Reinitializing PySpark
Sometimes I look at the code I’ve written and I know I’m going to hell.
At $WORK I encountered a weird bug - some tests that relied on pyspark for
executing SQL were failing. The failure mode was the following message:
java.lang.IllegalArgumentException: Cannot initialize FileIO implementation org.apache.iceberg.aws.s3.S3FileIO: Cannot find constructor for interface org.apache.iceberg.io.FileIO
This was odd, because the code we used to create the SparkSession instance
looked like this:
SparkSession.builder.appName("foo")
.config(
"spark.jars.packages",
"org.apache.iceberg:iceberg-spark-runtime-3.4_2.12:1.5.2,"

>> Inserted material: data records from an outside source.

-- pv_equiv track=rewrite | github.com/ZKemstedt/adventofcode2020 | day9/day9.py | numbersThatStartsSumTo
-- ===== SOURCE A (Python) =====
-- def numbersThatStartsSumTo(target: int, remaining: list[int], soFar: list[int]) -> list[int]:
--     if not remaining:
--         return []
--
--     head = remaining[0]
--     tail = remaining[1:]
--
--     if head == target:
--         return soFar + [head]
--
--     return numbersThatStartsSumTo(target - head, tail, soFar + [head])
-- ===== SOURCE B (Python) =====
-- def numbersThatStartsSumTo(target: int, remaining: list[int], soFar: list[int]) -> list[int]:
--     out = list(soFar)
--     acc = 0
--     for x in remaining:
--         acc += x
--         out.append(x)
--         if acc == target:
--             return out
--     return []
-- ===== Notes on version B (the rewrite author's own statement) =====
-- stated objective: faster
-- what changed: Replaces the recursion that re-slices the tail and rebuilds soFar+[head] at every step with a single iterative pass keeping a running sum and one output list appended in place.
import Mathlib
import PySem

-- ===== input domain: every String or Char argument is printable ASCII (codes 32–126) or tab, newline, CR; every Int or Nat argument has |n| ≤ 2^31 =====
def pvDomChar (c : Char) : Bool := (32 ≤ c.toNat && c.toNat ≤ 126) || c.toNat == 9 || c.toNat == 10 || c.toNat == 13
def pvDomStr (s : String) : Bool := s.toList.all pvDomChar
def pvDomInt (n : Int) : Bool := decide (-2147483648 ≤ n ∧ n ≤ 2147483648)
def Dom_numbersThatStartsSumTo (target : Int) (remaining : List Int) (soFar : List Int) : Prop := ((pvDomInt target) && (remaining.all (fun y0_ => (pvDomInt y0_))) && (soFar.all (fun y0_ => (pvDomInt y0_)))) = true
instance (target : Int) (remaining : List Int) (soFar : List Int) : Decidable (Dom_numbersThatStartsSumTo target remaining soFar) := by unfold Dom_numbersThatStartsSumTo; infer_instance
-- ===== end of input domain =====

-- ===== PORT A =====
def numbersThatStartsSumTo (target : Int) (remaining : List Int) (soFar : List Int) : List Int :=
  match remaining with
  | [] => []
  | head :: tail =>
    if head = target then soFar ++ [head]
    else numbersThatStartsSumTo (target - head) tail (soFar ++ [head])

-- ===== PORT B =====
-- B: one iterative pass with a running sum `acc` and one output list; no slicing, no subtraction of target.
def pvAltLoop (target : Int) (xs : List Int) (acc : Int) (out : List Int) : List Int :=
  match xs with
  | [] => []
  | x :: rest =>
    if acc + x = target then out ++ [x]
    else pvAltLoop target rest (acc + x) (out ++ [x])

def numbersThatStartsSumTo_alt (target : Int) (remaining : List Int) (soFar : List Int) : List Int :=
  pvAltLoop target remaining 0 soFar

-- ===== PRECONDITION & SPEC =====
def Spec_numbersThatStartsSumTo (target : Int) (remaining : List Int) (soFar : List Int) (out : List Int) : Prop := out = numbersThatStartsSumTo_alt target remaining soFar
instance (target : Int) (remaining : List Int) (soFar : List Int) (out : List Int) : Decidable (Spec_numbersThatStartsSumTo target remaining soFar out) := by unfold Spec_numbersThatStartsSumTo; infer_instance

-- ===== CLAIM (what is proved, stated in full; the proofs are below) =====
def Claim_equal_numbersThatStartsSumTo : Prop := ∀ (target : Int) (remaining : List Int) (soFar : List Int), Dom_numbersThatStartsSumTo target remaining soFar → Spec_numbersThatStartsSumTo target remaining soFar (numbersThatStartsSumTo target remaining soFar)

-- ===== LEMMAS AND PROOFS =====

lemma pvAltLoop_eq_A (target : Int) (xs : List Int) : ∀ (acc : Int) (out : List Int),
    pvAltLoop target xs acc out = numbersThatStartsSumTo (target - acc) xs out := by
  induction xs with
  | nil => intro acc out; rfl
  | cons x rest ih =>
    intro acc out
    simp only [pvAltLoop, numbersThatStartsSumTo]
    by_cases h : acc + x = target
    · rw [if_pos h, if_pos (by omega)]
    · rw [if_neg h, if_neg (by omega), ih]
      congr 1
      omega

-- ===== VERDICT (by name: the statement is the Claim_ definition above) =====
theorem numbersThatStartsSumTo_spec : Claim_equal_numbersThatStartsSumTo := by
  intro target remaining soFar _
  show numbersThatStartsSumTo target remaining soFar = _
  rw [numbersThatStartsSumTo_alt, pvAltLoop_eq_A]
  norm_num
-- pv_equiv track=rewrite | github.com/loplop-h/rewind | src/rewind/export/privacy.py | is_sensitive_path
-- ===== SOURCE A (Python) =====
-- def is_sensitive_path(path: str) -> bool:
--     """Heuristic check used by the export to skip sensitive files entirely."""
--
--     lowered = path.lower()
--     sensitive = (
--         ".env",
--         ".pem",
--         ".key",
--         "id_rsa",
--         ".aws/credentials",
--         ".npmrc",
--         ".pypirc",
--     )
--     return any(lowered.endswith(s) or s in lowered for s in sensitive)
-- ===== SOURCE B (Python) =====
-- def is_sensitive_path(path: str) -> bool:
--     """Single left-to-right sweep: at each position check whether some
--     sensitive pattern starts there (the endswith test of the original is
--     subsumed by substring containment)."""
--     lowered = path.lower()
--     patterns = (
--         ".env",
--         ".pem",
--         ".key",
--         "id_rsa",
--         ".aws/credentials",
--         ".npmrc",
--         ".pypirc",
--     )
--     for i in range(len(lowered)):
--         for p in patterns:
--             if lowered.startswith(p, i):
--                 return True
--     return False
-- ===== Notes on version B (the rewrite author's own statement) =====
-- stated objective: alternative
-- what changed: Instead of seven independent endswith/substring scans over the whole string, B makes one sweep over the positions of the lowered string, testing at each offset whether any pattern starts there; the redundant endswith checks disappear (they are subsumed by containment).
import Mathlib
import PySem

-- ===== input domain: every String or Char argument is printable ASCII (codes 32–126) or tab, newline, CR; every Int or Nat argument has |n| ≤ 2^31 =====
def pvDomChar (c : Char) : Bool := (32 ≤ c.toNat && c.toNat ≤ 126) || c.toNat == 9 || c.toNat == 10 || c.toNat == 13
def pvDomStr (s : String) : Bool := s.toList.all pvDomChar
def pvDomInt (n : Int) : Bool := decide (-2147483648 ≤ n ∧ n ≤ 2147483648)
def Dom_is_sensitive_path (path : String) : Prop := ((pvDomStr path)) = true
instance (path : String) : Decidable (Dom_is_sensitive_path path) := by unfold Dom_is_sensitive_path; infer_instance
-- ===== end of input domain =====

-- B replaces seven independent endswith/substring scans by one sweep over the
-- positions of the lowered string, testing at each position whether any
-- pattern starts there (the endswith tests are subsumed by containment).


-- ===== PORT A =====
def is_sensitive_path (path : String) : Bool :=
  let lowered := PySem.Str.lower path
  let sensitive : List String :=
    [".env", ".pem", ".key", "id_rsa", ".aws/credentials", ".npmrc", ".pypirc"]
  sensitive.any (fun s => PySem.Str.endswith lowered s || PySem.Str.isIn s lowered)

-- ===== PORT B =====
-- the pattern tuple, as lists of characters
def pvPats : List (List Char) :=
  [".env".toList, ".pem".toList, ".key".toList, "id_rsa".toList,
   ".aws/credentials".toList, ".npmrc".toList, ".pypirc".toList]

-- 'for i in range(len(lowered)): if lowered.startswith(p, i) …' as structural recursion
-- over the successive suffixes of the lowered string
def pvSweep : List Char → Bool
  | [] => false
  | c :: t =>
    (pvPats.any (fun p => PySem.Chars.startswith (c :: t) p)) || pvSweep t

def is_sensitive_path_alt (path : String) : Bool :=
  let lowered := PySem.Str.lower path
  pvSweep lowered.toList

-- ===== PRECONDITION & SPEC =====
def Spec_is_sensitive_path (path : String) (out : Bool) : Prop := out = is_sensitive_path_alt path
instance (path : String) (out : Bool) : Decidable (Spec_is_sensitive_path path out) := by unfold Spec_is_sensitive_path; infer_instance

-- ===== CLAIM (what is proved, stated in full; the proofs are below) =====
def Claim_equal_is_sensitive_path : Prop := ∀ (path : String), Dom_is_sensitive_path path → Spec_is_sensitive_path path (is_sensitive_path path)

-- ===== LEMMAS AND PROOFS =====

-- a pattern is contained in c::t iff it starts there or is contained in t
theorem pvIsIn_cons (p : List Char) (c : Char) (t : List Char) :
    PySem.Chars.isIn p (c :: t)
      = (PySem.Chars.startswith (c :: t) p || PySem.Chars.isIn p t) := by
  cases hb : (PySem.Chars.startswith (c :: t) p || PySem.Chars.isIn p t) with
  | true =>
    rw [PySem.Chars.isIn_iff_infix]
    rcases Bool.or_eq_true_iff.mp hb with h | h
    · exact (PySem.Chars.startswith_iff _ _ |>.mp h).isInfix
    · exact List.infix_cons_iff.mpr (Or.inr ((PySem.Chars.isIn_iff_infix _ _).mp h))
  | false =>
    rcases Bool.or_eq_false_iff.mp hb with ⟨h1, h2⟩
    rw [PySem.Chars.isIn_eq_false_iff]
    intro hinf
    rcases List.infix_cons_iff.mp hinf with h | h
    · exact absurd ((PySem.Chars.startswith_iff _ _).mpr h) (by simp [h1])
    · exact absurd ((PySem.Chars.isIn_iff_infix _ _).mpr h) (by simp [h2])

-- any distributes over a pointwise disjunction
theorem pvAny_or {α : Type} (l : List α) (p q : α → Bool) :
    (l.any fun x => p x || q x) = (l.any p || l.any q) := by
  induction l with
  | nil => rfl
  | cons a t ih =>
    simp only [List.any_cons, ih]
    cases p a <;> cases q a <;> simp

-- the sweep computes containment of some pattern (all patterns are nonempty)
theorem pvSweep_eq (l : List Char) :
    pvSweep l = pvPats.any (fun p => PySem.Chars.isIn p l) := by
  induction l with
  | nil => decide
  | cons c t ih =>
    rw [pvSweep, ih]
    simp only [pvIsIn_cons, pvAny_or]

-- endswith is subsumed by containment
theorem pvEndswith_subsumed (l p : List Char) :
    (PySem.Chars.endswith l p || PySem.Chars.isIn p l) = PySem.Chars.isIn p l := by
  cases he : PySem.Chars.endswith l p with
  | false => simp
  | true =>
    simp only [Bool.true_or]
    symm
    rw [PySem.Chars.isIn_iff_infix]
    exact ((PySem.Chars.endswith_iff _ _).mp he).isInfix

-- ===== VERDICT (by name: the statement is the Claim_ definition above) =====
theorem is_sensitive_path_spec : Claim_equal_is_sensitive_path := by
  intro path _
  unfold Spec_is_sensitive_path is_sensitive_path is_sensitive_path_alt
  rw [pvSweep_eq]
  simp [pvPats, PySem.Str.endswith, PySem.Str.isIn, pvEndswith_subsumed]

"software.amazon.awssdk:bundle:2.19.13,"
"software.amazon.awssdk:url-connection-client:2.19.13,",
)
...
.getOrCreate()
We’re definitely including the right set of jars to provide S3FileIO so what
gives? After poking around I realized that the culprit wasn’t the setup for this
particular test, but the test before it, which did:
SparkSession.builder.appName("bar")
.config(
"spark.jars.packages",
"org.apache.iceberg:iceberg-spark-runtime-3.4_2.12:1.5.2"
)
...
.getOrCreate()
This lead me to the extremely fun realization that getOrCreate will do exactly
what it says - it will always try to get an existing instance, even if the
configuration differs. Looking around online, I found other reports matching the
same behavior, and a general sense of defeat - having differing configurations
in pyspark is simply a no-go. Even if you stop an existing session, the
underlying JVM process will live on until the python process ends, and future
SparkSession.Builders will not be able to change the set of jars. While for
our particular usecase, it was okay to just use the super set of jars
everywhere, I couldn’t help but feel like there must be a way to reset the state
and create a totally new instance. After a bit of poking, I found one:
from pyspark import SparkContext
if SparkContext._gateway:
SparkContext._gateway.proc.kill()
SparkContext._gateway = None
SparkContext._jvm = None
…so cursed. This will invalidate all existing references to sessions, and will do weird things if you have an sessions that aren’t stopped, so use at your own risk.